# Data listing

=== Section Start ===

-- pv_equiv track=rewrite | github.com/loggi/redis-schematics | redis_schematics/utils.py | group_filters_by_suffix
-- ===== SOURCE A (Python) =====
-- FILTER_OPS = {
--     "__gt": lambda s, r: s > r,
--     "__lt": lambda s, r: s < r,
--     "__gte": lambda s, r: s >= r,
--     "__lte": lambda s, r: s <= r,
--     "__eq": lambda s, r: s == r,
--     "__not": lambda s, r: s != r,
--     "__in": lambda s, r: s in r,
--     "__exclude": lambda s, r: s not in r,
-- }
--
-- def group_filters_by_suffix(filters):
--
--     used = {}
--
--     def get_suffix(suffix):
--         suffixed = {k: v for k, v in filters.items() if k.endswith(suffix)}
--         cleaned = {k.replace(suffix, ""): v for k, v in suffixed.items()}
--         used.update(suffixed)
--         return cleaned
--
--     filter_group = {k: get_suffix(k) for k in FILTER_OPS}
--     filter_group["__eq"].update(**{k: v for k, v in filters.items() if k not in used})
--     return filter_group
-- ===== SOURCE B (Python) =====
-- OP_SUFFIXES = ["__gt", "__lt", "__gte", "__lte", "__eq", "__not", "__in", "__exclude"]
--
--
-- def group_filters_by_suffix(filters):
--     filter_group = {op: {} for op in OP_SUFFIXES}
--     unmatched = {}
--     for k, v in filters.items():
--         for op in OP_SUFFIXES:
--             if k.endswith(op):
--                 filter_group[op][k.replace(op, "")] = v
--                 break
--         else:
--             unmatched[k] = v
--     filter_group["__eq"].update(unmatched)
--     return filter_group
-- ===== Notes on version B (the rewrite author's own statement) =====
-- stated objective: simpler
-- what changed: Replaces A's eight full passes over filters (one dict comprehension per operator suffix, plus a 'used' dict and a final not-in-used scan) by one pass over filters that classifies each key by its unique matching suffix into pre-created empty groups, stashing unmatched keys and merging them into __eq at the end.
import Mathlib
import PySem

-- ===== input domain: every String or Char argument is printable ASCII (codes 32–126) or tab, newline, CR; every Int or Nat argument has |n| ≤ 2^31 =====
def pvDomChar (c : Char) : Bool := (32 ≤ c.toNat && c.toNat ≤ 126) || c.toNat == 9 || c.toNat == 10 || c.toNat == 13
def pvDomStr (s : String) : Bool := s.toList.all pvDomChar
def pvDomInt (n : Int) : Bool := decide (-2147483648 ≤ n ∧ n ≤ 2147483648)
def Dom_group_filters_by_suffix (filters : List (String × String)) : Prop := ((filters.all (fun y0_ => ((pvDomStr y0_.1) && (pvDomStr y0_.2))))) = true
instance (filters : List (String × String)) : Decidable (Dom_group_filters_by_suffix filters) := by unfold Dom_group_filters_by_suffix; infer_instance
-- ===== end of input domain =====

-- B replaces A's eight per-suffix passes over filters by one classifying pass; objective: simpler.


-- FILTER_OPS keys, in the module's order (both Pythons iterate them in this order)
def pvOps : List String := ["__gt", "__lt", "__gte", "__lte", "__eq", "__not", "__in", "__exclude"]

-- ===== PORT A =====
-- get_suffix(suffix): builds suffixed (dict comp with endswith test), cleaned (dict comp with replaced keys),
-- and updates the closed-over 'used'; returns (cleaned, new used).
def pvGetSuffix (filters : List (String × String)) (used : PySem.Dict String String) (suffix : String) :
    PySem.Dict String String × PySem.Dict String String :=
  let suffixed : PySem.Dict String String :=
    filters.foldl (fun d kv => if PySem.Str.endswith kv.1 suffix then d.insert kv.1 kv.2 else d) PySem.Dict.empty
  let cleaned : PySem.Dict String String :=
    suffixed.items.foldl (fun d kv => d.insert (PySem.Str.replace kv.1 suffix "") kv.2) PySem.Dict.empty
  (cleaned, used.update suffixed.items)

def group_filters_by_suffix (filters : List (String × String)) : List (String × List (String × String)) :=
  -- filter_group = {k: get_suffix(k) for k in FILTER_OPS}, threading 'used'
  let st := pvOps.foldl
    (fun (st : PySem.Dict String (PySem.Dict String String) × PySem.Dict String String) k =>
      (st.1.insert k (pvGetSuffix filters st.2 k).1, (pvGetSuffix filters st.2 k).2))
    (PySem.Dict.empty, PySem.Dict.empty)
  -- filter_group["__eq"].update(**{k: v for k, v in filters.items() if k not in used})
  let unmatched : PySem.Dict String String :=
    filters.foldl (fun d kv => if st.2.contains kv.1 then d else d.insert kv.1 kv.2) PySem.Dict.empty
  let fg := st.1.modify "__eq" PySem.Dict.empty (fun d => d.update unmatched.items)
  fg.items.map (fun p => (p.1, p.2.items))

-- ===== PORT B =====
-- OP_SUFFIXES (Source B's own copy of the suffix list)
def pvOpsAlt : List String := ["__gt", "__lt", "__gte", "__lte", "__eq", "__not", "__in", "__exclude"]

def group_filters_by_suffix_alt (filters : List (String × String)) : List (String × List (String × String)) :=
  -- filter_group = {op: {} for op in OP_SUFFIXES}
  let init : PySem.Dict String (PySem.Dict String String) :=
    pvOpsAlt.foldl (fun d op => d.insert op PySem.Dict.empty) PySem.Dict.empty
  -- single pass: classify each key by the (unique) suffix it ends with, else stash in unmatched
  let st := filters.foldl
    (fun (st : PySem.Dict String (PySem.Dict String String) × PySem.Dict String String) kv =>
      match pvOpsAlt.find? (fun op => PySem.Str.endswith kv.1 op) with
      | some op => (st.1.modify op PySem.Dict.empty (fun d => d.insert (PySem.Str.replace kv.1 op "") kv.2), st.2)
      | none => (st.1, st.2.insert kv.1 kv.2))
    (init, PySem.Dict.empty)
  -- filter_group["__eq"].update(unmatched)
  let fg := st.1.modify "__eq" PySem.Dict.empty (fun d => d.update st.2.items)
  fg.items.map (fun p => (p.1, p.2.items))

-- ===== PRECONDITION & SPEC =====
-- Pre_ excludes association lists with duplicate keys: they do not represent a Python dict
-- (a duplicate key collapses in the dict before A ever runs), so the list form is a representation artefact.
def Pre_group_filters_by_suffix (filters : List (String × String)) : Prop :=
  (filters.map Prod.fst).Nodup
instance (filters : List (String × String)) : Decidable (Pre_group_filters_by_suffix filters) := by
  unfold Pre_group_filters_by_suffix; infer_instance

def pvWitness_group_filters_by_suffix : (List (String × String)) :=
  [("a__gt", "1"), ("b__in", "x"), ("c", "7"), ("d__eq", "z")]

def Spec_group_filters_by_suffix (filters : List (String × String)) (out : List (String × List (String × String))) : Prop := out = group_filters_by_suffix_alt filters
instance (filters : List (String × String)) (out : List (String × List (String × String))) : Decidable (Spec_group_filters_by_suffix filters out) := by unfold Spec_group_filters_by_suffix; infer_instance

-- ===== CLAIM (what is proved, stated in full; the proofs are below) =====
def Claim_equal_group_filters_by_suffix : Prop := ∀ (filters : List (String × String)), Dom_group_filters_by_suffix filters → Pre_group_filters_by_suffix filters → Spec_group_filters_by_suffix filters (group_filters_by_suffix filters)

-- ===== LEMMAS AND PROOFS =====

-- filters entries whose key ends with op
def pvS (filters : List (String × String)) (op : String) : List (String × String) :=
  filters.filter (fun kv => PySem.Str.endswith kv.1 op)

-- the group a suffix collects, as both programs build it (insert order = filters order)
def pvGroup (filters : List (String × String)) (op : String) : PySem.Dict String String :=
  (pvS filters op).foldl (fun d kv => d.insert (PySem.Str.replace kv.1 op "") kv.2) PySem.Dict.empty

-- the unmatched entries, as a dict
def pvUn (filters : List (String × String)) : PySem.Dict String String :=
  (filters.filter (fun kv => (pvOps.find? (fun o => PySem.Str.endswith kv.1 o)).isNone)).foldl
    (fun d kv => d.insert kv.1 kv.2) PySem.Dict.empty

-- the common final value of both programs
def pvF (filters : List (String × String)) (op : String) : PySem.Dict String String :=
  if op = "__eq" then (pvGroup filters "__eq").update (pvUn filters).items else pvGroup filters op

-- no FILTER_OPS suffix is a suffix of another, so a key ends with at most one of them
lemma pv_unique_suffix (k op op' : String) (h : op ∈ pvOps) (h' : op' ∈ pvOps)
    (e : PySem.Str.endswith k op = true) (e' : PySem.Str.endswith k op' = true) : op = op' := by
  have s1 : op.toList <:+ k.toList := by
    simp only [PySem.Str.endswith_eq] at e; exact (PySem.Chars.endswith_iff _ _).1 e
  have s2 : op'.toList <:+ k.toList := by
    simp only [PySem.Str.endswith_eq] at e'; exact (PySem.Chars.endswith_iff _ _).1 e'
  have hd := List.suffix_or_suffix_of_suffix s1 s2
  fin_cases h <;> fin_cases h' <;> first | rfl | (exact absurd hd (by decide))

=== Section End ===

# Prompt
Please tally the lines of the entries that contain the string "suffixed" and reply with the count alone.

# Written answer
7